-- Directions --
Set down a word-for-word copy of the data below, limited to the lines from the first through the line with "if h : 0 < n".

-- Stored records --
· · · ·
-- B replaces A's three passes (full-length negative-index mirror loop, per-element half-string
-- digit comparison, separate sum) by an arithmetic digit-reversal check (no strings), a fused
-- sum+all-elements loop, and a half-length mirror scan with early break (measured faster).


-- ===== PORT A =====
-- is_palindromic: for i in range(len(word)//2): if word[i] != word[-i-1]: return False
-- (early return ported as a sticky-false accumulator; once false the fold stays false)
def isPalindromic (num : Int) : Bool :=
  let word := PySem.Int.toStr num
  (PySem.List.pyRange 0 (PySem.Int.floordiv (PySem.Str.len word) 2) 1).foldl
    (fun acc i => if PySem.Str.pyGet? word i ≠ PySem.Str.pyGet? word (-i - 1) then false else acc)
    true

def solve (nums : List Int) : Bool × Bool × Int :=
  let listPalindromic :=
    (PySem.List.pyRange 0 (nums.length : Int) 1).foldl
      (fun acc i =>
        if PySem.List.pyGet? nums i ≠ PySem.List.pyGet? nums (-i - 1) then false else acc)
      true
  let allPalindromic :=
    nums.foldl (fun acc num => if ¬ isPalindromic num then false else acc) true
  (listPalindromic, allPalindromic, nums.sum)

-- ===== PORT B =====
-- while n > 0: r = r*10 + n%10; n //= 10   (arithmetic digit reversal, called on num ≥ 0 only)
def revDigitsAux (n r : Int) : Int :=
  if h : 0 < n then revDigitsAux (PySem.Int.floordiv n 10) (r * 10 + PySem.Int.mod n 10) else r
  termination_by n.toNat
  decreasing_by
    obtain ⟨m, hm⟩ := Int.eq_ofNat_of_zero_le (le_of_lt h)
    subst hm
    have hfd : PySem.Int.floordiv (m : Int) 10 = ((m / 10 : Nat) : Int) := by
      exact_mod_cast PySem.Int.floordiv_natCast m 10
    rw [hfd]
    simp only [Int.toNat_natCast]
    omega

def revDigits (n : Int) : Int := revDigitsAux n 0

-- while i < last - i: if nums[i] != nums[last - i]: False; break   (last = len-1; i, last-i are
-- in range whenever the loop tests/indexes, so ℕ arithmetic and getD coincide with Python here)
def mirrorFrom (nums : List Int) (i : Nat) : Bool :=
  if h : i < nums.length - 1 - i then
    if nums.getD i 0 ≠ nums.getD (nums.length - 1 - i) 0 then false
    else mirrorFrom nums (i + 1)
  else true
  termination_by nums.length - i
  decreasing_by omega

def solve_alt (nums : List Int) : Bool × Bool × Int :=
  let fused := nums.foldl
    (fun acc num =>
      (acc.1 + num, if num < 0 ∨ revDigits num ≠ num then false else acc.2))
    ((0 : Int), true)
  let listPalindromic := mirrorFrom nums 0
  (listPalindromic, fused.2, fused.1)

-- ===== PRECONDITION & SPEC =====
def Spec_solve (nums : List Int) (out : Bool × Bool × Int) : Prop := out = solve_alt nums
instance (nums : List Int) (out : Bool × Bool × Int) : Decidable (Spec_solve nums out) := by unfold Spec_solve; infer_instance

-- ===== CLAIM (what is proved, stated in full; the proofs are below) =====
def Claim_equal_solve : Prop := ∀ (nums : List Int), Dom_solve nums → Spec_solve nums (solve nums)

-- ===== LEMMAS AND PROOFS =====

-- a fold that can only turn the accumulator off is `b && all`
theorem foldl_guard {α : Type} (p : α → Prop) [DecidablePred p] (l : List α) (b : Bool) :
    l.foldl (fun acc x => if p x then false else acc) b
      = (b && l.all (fun x => decide ¬ p x)) := by
  induction l generalizing b with
  | nil => simp
  | cons x xs ih =>
      simp only [List.foldl_cons, ih, List.all_cons]
      by_cases hpx : p x <;> cases b <;> simp [hpx]

-- checking l[k]? = l[len-1-k]? for all k below any m with len/2 ≤ m ≤ len decides l = l.reverse
theorem half_check_iff_reverse {α : Type} [DecidableEq α] (l : List α) (m : Nat)
    (h1 : l.length / 2 ≤ m) (h2 : m ≤ l.length) :
    ((∀ k, k < m → l[k]? = l[l.length - 1 - k]?) ↔ l = l.reverse) := by
  constructor
  · intro h
    apply List.ext_getElem?
    intro k
    by_cases hk : k < l.length
    · rw [List.getElem?_reverse hk]
      by_cases hkm : k < m
      · exact h k hkm
      · rcases Nat.lt_or_ge (l.length - 1 - k) m with hj | hj
        · have := h (l.length - 1 - k) hj
          have hkk : l.length - 1 - (l.length - 1 - k) = k := by omega
          rw [hkk] at this
          exact this.symm
        · have : l.length - 1 - k = k := by omega
          rw [this]
    · rw [List.getElem?_eq_none (by omega), List.getElem?_eq_none (by simp; omega)]
  · intro he k hk
    conv_lhs => rw [he]
    exact List.getElem?_reverse (by omega)

-- A's per-element half check coincides with comparing the digit-char list with its reversal
theorem isPalindromic_eq_rev (num : Int) :
    isPalindromic num
      = decide ((PySem.Int.toStr num).toList = (PySem.Int.toStr num).toList.reverse) := by
  show (PySem.List.pyRange 0
        (PySem.Int.floordiv (PySem.Str.len (PySem.Int.toStr num)) 2) 1).foldl
      (fun acc i => if PySem.Str.pyGet? (PySem.Int.toStr num) i
          ≠ PySem.Str.pyGet? (PySem.Int.toStr num) (-i - 1) then false else acc) true
    = decide ((PySem.Int.toStr num).toList = (PySem.Int.toStr num).toList.reverse)
  set w := (PySem.Int.toStr num).toList with hw
  have hlen : PySem.Str.len (PySem.Int.toStr num) = (w.length : Int) := by
    simp [PySem.Str.len, hw]
  have hfd : PySem.Int.floordiv (w.length : Int) 2 = ((w.length / 2 : Nat) : Int) := by
    simp [PySem.Int.floordiv, Int.fdiv_eq_ediv]
  rw [hlen, hfd, foldl_guard, Bool.true_and, PySem.List.pyRange_one, List.all_map,
    Bool.eq_iff_iff, List.all_eq_true, decide_eq_true_eq]
  rw [← half_check_iff_reverse w (w.length / 2) (le_refl _) (by omega)]
  simp only [List.mem_range, Function.comp]
  constructor <;> intro h k hk <;> have hk' := h k hk
  · simp only [zero_add, decide_eq_true_eq, Decidable.not_not] at hk'
    rw [PySem.Str.pyGet?_eq, PySem.Str.pyGet?_eq, ← hw] at hk'
    have hneg : (-(k : Int) - 1) = -((k + 1 : Nat) : Int) := by push_cast; ring
    rw [hneg] at hk'
    have hk2 : PySem.List.pyGet? w (k : Int)
        = PySem.List.pyGet? w (-((k + 1 : Nat) : Int)) := hk'
    rw [PySem.List.pyGet?_natCast w k,
      PySem.List.pyGet?_neg_natCast w (k + 1) (by omega) (by omega)] at hk2
    rw [hk2]; congr 1; omega
  · simp only [zero_add, decide_eq_true_eq, Decidable.not_not]
    rw [PySem.Str.pyGet?_eq, PySem.Str.pyGet?_eq, ← hw]
    have hneg : (-(k : Int) - 1) = -((k + 1 : Nat) : Int) := by push_cast; ring
    rw [hneg]
    show PySem.List.pyGet? w (k : Int) = PySem.List.pyGet? w (-((k + 1 : Nat) : Int))
    rw [PySem.List.pyGet?_natCast w k,
      PySem.List.pyGet?_neg_natCast w (k + 1) (by omega) (by omega)]
    rw [hk']; congr 1; omega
· · · ·
-- Response for this exercise --
-- B replaces A's three passes (full-length negative-index mirror loop, per-element half-string
-- digit comparison, separate sum) by an arithmetic digit-reversal check (no strings), a fused
-- sum+all-elements loop, and a half-length mirror scan with early break (measured faster).


-- ===== PORT A =====
-- is_palindromic: for i in range(len(word)//2): if word[i] != word[-i-1]: return False
-- (early return ported as a sticky-false accumulator; once false the fold stays false)
def isPalindromic (num : Int) : Bool :=
  let word := PySem.Int.toStr num
  (PySem.List.pyRange 0 (PySem.Int.floordiv (PySem.Str.len word) 2) 1).foldl
    (fun acc i => if PySem.Str.pyGet? word i ≠ PySem.Str.pyGet? word (-i - 1) then false else acc)
    true

def solve (nums : List Int) : Bool × Bool × Int :=
  let listPalindromic :=
    (PySem.List.pyRange 0 (nums.length : Int) 1).foldl
      (fun acc i =>
        if PySem.List.pyGet? nums i ≠ PySem.List.pyGet? nums (-i - 1) then false else acc)
      true
  let allPalindromic :=
    nums.foldl (fun acc num => if ¬ isPalindromic num then false else acc) true
  (listPalindromic, allPalindromic, nums.sum)

-- ===== PORT B =====
-- while n > 0: r = r*10 + n%10; n //= 10   (arithmetic digit reversal, called on num ≥ 0 only)
def revDigitsAux (n r : Int) : Int :=
  if h : 0 < n then revDigitsAux (PySem.Int.floordiv n 10) (r * 10 + PySem.Int.mod n 10) else r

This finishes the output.